Simon,

I'll try moving it over to a 100MB/s port in the morning, hopefully that will work.

Might have to upgrade our switch is that fixes it (it's due anyway, I just wanted to make sure the blame was pointing at it and not our new server).

I'll have a play with NDT as well, sounds very interesting.

Thanks again,

- Daniel

On 18 Jul 2010, at 12:50, Simon Leinen wrote:

I've been building an OpenSolaris (snv_134) based NAS

cool!

and I've spotted
something a bit odd with bi-directional iperf results
[...]
The NIC's in all servers are 1gb, but the linux
servers going into
100mb switch ports and the solaris machine goes into
a 1000mb port
(same switch).

This means that the switch has to buffer when transferring frames from the fast (Solaris) port to the slow (Linux) port.
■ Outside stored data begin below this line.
-- pv_equiv track=rewrite | github.com/Red1-Rahman/CodeAlpha-MusicGenAI | src/preprocess.py | tokens_to_sequences
-- ===== SOURCE A (Python) =====
-- from typing import List, Dict, Tuple
--
-- def tokens_to_sequences(token_lists: List[List[str]], vocab: Dict[str, int], seq_len: int) -> List[List[int]]:
--     unk_id = vocab.get("<PAD>", 0)
--     sequences: List[List[int]] = []
--     for toks in token_lists:
--         ids = [vocab.get(t, unk_id) for t in toks]
--         for start in range(0, len(ids) - seq_len):
--             sequences.append(ids[start : start + seq_len + 1])
--     return sequences
-- ===== SOURCE B (Python) =====
-- from collections import deque
--
-- def tokens_to_sequences(token_lists, vocab, seq_len):
--     unk_id = vocab.get("<PAD>", 0)
--     window_len = seq_len + 1
--     sequences = []
--     for toks in token_lists:
--         win = deque(maxlen=window_len)
--         for t in toks:
--             win.append(vocab.get(t, unk_id))
--             if len(win) == window_len:
--                 sequences.append(list(win))
--     return sequences
-- ===== Notes on version B (the rewrite author's own statement) =====
-- stated objective: idiomatic
-- what changed: Replaces index-bound computation plus per-window slicing with an incrementally maintained rolling window (collections.deque(maxlen=seq_len+1)), emitting a copy whenever the deque is full.
-- outside the precondition, e.g. on tokens_to_sequences([['a']], {}, -1): A returns [[], []], B returns [[]]; on tokens_to_sequences([['a']], {}, -2): A returns [[], [], []], B raises ValueError
import Mathlib
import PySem

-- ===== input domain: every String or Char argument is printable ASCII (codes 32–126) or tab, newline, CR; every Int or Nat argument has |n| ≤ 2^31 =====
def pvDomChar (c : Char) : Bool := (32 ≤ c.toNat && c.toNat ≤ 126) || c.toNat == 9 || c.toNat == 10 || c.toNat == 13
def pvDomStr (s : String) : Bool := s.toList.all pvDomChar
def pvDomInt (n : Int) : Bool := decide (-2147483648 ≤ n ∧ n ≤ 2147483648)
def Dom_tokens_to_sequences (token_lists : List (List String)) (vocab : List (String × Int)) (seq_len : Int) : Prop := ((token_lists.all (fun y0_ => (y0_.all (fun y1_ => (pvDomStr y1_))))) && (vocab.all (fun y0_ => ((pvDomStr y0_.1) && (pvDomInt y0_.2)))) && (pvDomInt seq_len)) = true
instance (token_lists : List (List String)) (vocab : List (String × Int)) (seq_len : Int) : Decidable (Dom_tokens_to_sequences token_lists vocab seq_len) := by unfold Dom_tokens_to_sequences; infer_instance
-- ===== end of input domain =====

-- ===== PORT A =====
-- B replaces A's index-bound/slice window extraction with an incrementally maintained
-- rolling window (deque(maxlen=seq_len+1)); Pre_ restricts to seq_len >= 0 (see comment there).
def tokens_to_sequences (token_lists : List (List String)) (vocab : List (String × Int)) (seq_len : Int) : List (List Int) :=
  let d := PySem.Dict.ofList vocab
  let unk_id := d.getD "<PAD>" 0
  token_lists.foldl (fun sequences toks =>
    let ids := toks.map (fun t => d.getD t unk_id)
    (PySem.List.pyRange 0 ((ids.length : Int) - seq_len) 1).foldl
      (fun seqs start => seqs ++ [PySem.List.slice ids (some start) (some (start + seq_len + 1))])
      sequences) []

-- ===== PORT B =====
-- win.append(x) on a deque with maxlen winLen: append, then drop from the left if over capacity
def pvPushWin (winLen : Int) (win : List Int) (x : Int) : List Int :=
  let w := win ++ [x]
  if winLen < (w.length : Int) then w.drop 1 else w

-- one step of B's inner loop: push the id, emit a copy of the window when it is full
def pvSlideB (winLen : Int) (st : List (List Int) × List Int) (x : Int) : List (List Int) × List Int :=
  let win := pvPushWin winLen st.2 x
  if (win.length : Int) = winLen then (st.1 ++ [win], win) else (st.1, win)

def tokens_to_sequences_alt (token_lists : List (List String)) (vocab : List (String × Int)) (seq_len : Int) : List (List Int) :=
  let d := PySem.Dict.ofList vocab
  let unk_id := d.getD "<PAD>" 0
  let winLen := seq_len + 1
  token_lists.foldl (fun sequences toks =>
    (toks.foldl (fun st t => pvSlideB winLen st (d.getD t unk_id)) (sequences, [])).1) []

-- ===== PRECONDITION & SPEC =====
-- Pre_ excludes negative seq_len, on which A still returns (degenerate empty/truncated windows
-- from negative-length slices) but B's deque(maxlen=seq_len+1) either raises (seq_len <= -2)
-- or yields a different number of empty windows (seq_len = -1); seq_len >= 0 is the natural domain.
def Pre_tokens_to_sequences (token_lists : List (List String)) (vocab : List (String × Int)) (seq_len : Int) : Prop := 0 ≤ seq_len
instance (token_lists : List (List String)) (vocab : List (String × Int)) (seq_len : Int) : Decidable (Pre_tokens_to_sequences token_lists vocab seq_len) := by unfold Pre_tokens_to_sequences; infer_instance

def pvWitness_tokens_to_sequences : List (List String) × (List (String × Int)) × Int :=
  ([["a", "b", "c"], ["a"]], [("a", 1), ("b", 2), ("<PAD>", 0)], 1)

def Spec_tokens_to_sequences (token_lists : List (List String)) (vocab : List (String × Int)) (seq_len : Int) (out : List (List Int)) : Prop := out = tokens_to_sequences_alt token_lists vocab seq_len
instance (token_lists : List (List String)) (vocab : List (String × Int)) (seq_len : Int) (out : List (List Int)) : Decidable (Spec_tokens_to_sequences token_lists vocab seq_len out) := by unfold Spec_tokens_to_sequences; infer_instance

-- ===== CLAIM (what is proved, stated in full; the proofs are below) =====
def Claim_equal_tokens_to_sequences : Prop := ∀ (token_lists : List (List String)) (vocab : List (String × Int)) (seq_len : Int), Dom_tokens_to_sequences token_lists vocab seq_len → Pre_tokens_to_sequences token_lists vocab seq_len → Spec_tokens_to_sequences token_lists vocab seq_len (tokens_to_sequences token_lists vocab seq_len)

-- ===== LEMMAS AND PROOFS =====

-- the windows A extracts from ids, in Nat form: all length-L slices
def pvWins (L : Nat) (ids : List Int) : List (List Int) :=
  (List.range (ids.length + 1 - L)).map (fun s => (ids.drop s).take L)

lemma pvWins_snoc (L : Nat) (hL : 1 ≤ L) (p : List Int) (x : Int) :
    pvWins L (p ++ [x]) =
      pvWins L p ++ (if L ≤ p.length + 1 then [(p ++ [x]).drop (p.length + 1 - L)] else []) := by
  unfold pvWins
  by_cases h : L ≤ p.length + 1
  · have h2 : (p ++ [x]).length + 1 - L = (p.length + 1 - L) + 1 := by
      simp only [List.length_append, List.length_cons, List.length_nil]; omega
    rw [h2, List.range_succ, List.map_append, if_pos h]
    congr 1
    · apply List.map_congr_left; intro s hs; rw [List.mem_range] at hs
      rw [List.drop_append_of_le_length (by omega), List.take_append_of_le_length (by rw [List.length_drop]; omega)]
    · simp only [List.map_cons, List.map_nil]
      rw [List.take_of_length_le (by simp only [List.length_drop, List.length_append, List.length_cons, List.length_nil]; omega)]
  · have h2 : (p ++ [x]).length + 1 - L = 0 := by
      simp only [List.length_append, List.length_cons, List.length_nil]; omega
    have h3 : p.length + 1 - L = 0 := by omega
    rw [h2, h3, if_neg h]; simp

-- invariant of B's inner fold: emitted windows are pvWins, the carried window is the last ≤ L ids
lemma pvSlideB_foldl (L : Nat) (hL : 1 ≤ L) (ids : List Int) (acc : List (List Int)) :
    ids.foldl (pvSlideB (L : Int)) (acc, []) =
      (acc ++ pvWins L ids, ids.drop (ids.length - L)) := by
  induction ids using List.reverseRecOn with
  | nil => simp [pvWins]; omega
  | append_singleton p x ih =>
    rw [List.foldl_append, ih]
    simp only [List.foldl_cons, List.foldl_nil]
    rw [pvWins_snoc L hL p x]
    unfold pvSlideB pvPushWin
    simp only [List.length_append, List.length_cons, List.length_nil, List.length_drop,
      Nat.zero_add]
    by_cases hc : L ≤ p.length
    · have hlt : (L : Int) < ((p.length - (p.length - L) + 1 : Nat) : Int) := by
        push_cast; omega
      rw [if_pos hlt]
      have hdrop : (p.drop (p.length - L) ++ [x]).drop 1 = p.drop (p.length + 1 - L) ++ [x] := by
        rw [List.drop_append_of_le_length (by simp; omega), List.drop_drop]
        congr 2; omega
      have hlen : (((p.drop (p.length - L) ++ [x]).drop 1).length : Int) = (L : Int) := by
        simp; omega
      rw [hdrop] at hlen ⊢
      rw [if_pos hlen, if_pos (by omega : L ≤ p.length + 1)]
      have hfull : (p ++ [x]).drop (p.length + 1 - L) = p.drop (p.length + 1 - L) ++ [x] := by
        rw [List.drop_append_of_le_length (by omega)]
      rw [hfull, List.append_assoc]
    · have hdrop0 : p.length - L = 0 := by omega
      rw [hdrop0, List.drop_zero]
      simp only [Nat.sub_zero]
      rw [if_neg (show ¬ ((L : Int) < ((p.length + 1 : Nat) : Int)) by push_cast; omega)]
      have hfull0 : (p ++ [x]).drop (p.length + 1 - L) = p ++ [x] := by
        rw [show p.length + 1 - L = 0 by omega, List.drop_zero]
      by_cases he : p.length + 1 = L
      · rw [if_pos (show (((p ++ [x]).length : Nat) : Int) = (L : Int) by simp; omega),
           if_pos (by omega : L ≤ p.length + 1), hfull0, List.append_assoc]
      · rw [if_neg (show ¬ (((p ++ [x]).length : Nat) : Int) = (L : Int) by simp; omega),
           if_neg (by omega : ¬ L ≤ p.length + 1), hfull0]
        simp

-- A's inner range-and-slice loop also produces pvWins
lemma pvA_inner (seq_len : Int) (hs : 0 ≤ seq_len) (ids : List Int) (acc : List (List Int)) :
    (PySem.List.pyRange 0 ((ids.length : Int) - seq_len) 1).foldl
        (fun seqs start => seqs ++ [PySem.List.slice ids (some start) (some (start + seq_len + 1))])
        acc = acc ++ pvWins (seq_len + 1).toNat ids := by
  have hL : (((seq_len + 1).toNat : Nat) : Int) = seq_len + 1 := by omega
  rw [PySem.List.pyRange_one, List.foldl_map, PySem.List.foldl_append_singleton_eq_map]
  unfold pvWins
  have hm : ((ids.length : Int) - seq_len - 0).toNat = ids.length + 1 - (seq_len + 1).toNat := by
    omega
  rw [hm]
  congr 1
  apply List.map_congr_left; intro s hs; rw [List.mem_range] at hs
  have h1 : (0 : Int) + (s : Int) = ((s : Nat) : Int) := by omega
  rw [h1]
  rw [show ((s : Nat) : Int) + seq_len + 1 = ((s : Nat) : Int) + (((seq_len + 1).toNat : Nat) : Int) by omega]
  rw [PySem.List.slice_natCast_add]

-- ===== VERDICT (by name: the statement is the Claim_ definition above) =====
theorem tokens_to_sequences_spec : Claim_equal_tokens_to_sequences := by
  intro token_lists vocab seq_len _ hpre
  unfold Spec_tokens_to_sequences tokens_to_sequences tokens_to_sequences_alt
  have hpre' : (0 : Int) ≤ seq_len := hpre
  set d := PySem.Dict.ofList vocab with hd
  set unk := d.getD "<PAD>" 0 with hunk
  set L : Nat := (seq_len + 1).toNat with hLdef
  have hL : ((L : Nat) : Int) = seq_len + 1 := by omega
  suffices h : ∀ (tls : List (List String)) (acc : List (List Int)),
      tls.foldl (fun sequences toks =>
        (PySem.List.pyRange 0 (((toks.map (fun t => d.getD t unk)).length : Int) - seq_len) 1).foldl
          (fun seqs start => seqs ++ [PySem.List.slice (toks.map (fun t => d.getD t unk)) (some start) (some (start + seq_len + 1))]) sequences) acc =
      tls.foldl (fun sequences toks =>
        (toks.foldl (fun st t => pvSlideB (seq_len + 1) st (d.getD t unk)) (sequences, [])).1) acc by
    exact h token_lists []
  intro tls
  induction tls with
  | nil => intro acc; rfl
  | cons toks rest ih =>
    intro acc
    simp only [List.foldl_cons]
    rw [ih]
    congr 1
    rw [pvA_inner seq_len hpre' (toks.map (fun t => d.getD t unk)) acc]
    have hstep : (fun (st : List (List Int) × List Int) t => pvSlideB (seq_len + 1) st (d.getD t unk)) =
        (fun st t => pvSlideB ((L : Nat) : Int) st (d.getD t unk)) := by rw [hL]
    rw [hstep, ← List.foldl_map]
    rw [pvSlideB_foldl L (by omega) (toks.map (fun t => d.getD t unk)) acc]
Many GigE switches, even those that aren't traditionally thought of as "low- end" (i.e. certain Cisco stackables), have very small packet buffers. So what might be happening here is that when the Solaris machine sends a few back-to-back packets over GigE, it might start to overrun the buffer in the switch. When multiple packets are dropped from a single window, that will affect TCP throughput pretty badly.

If my hypothesis is correct, then you should see much better performance when you limit the Solaris connection to 100Mb/s.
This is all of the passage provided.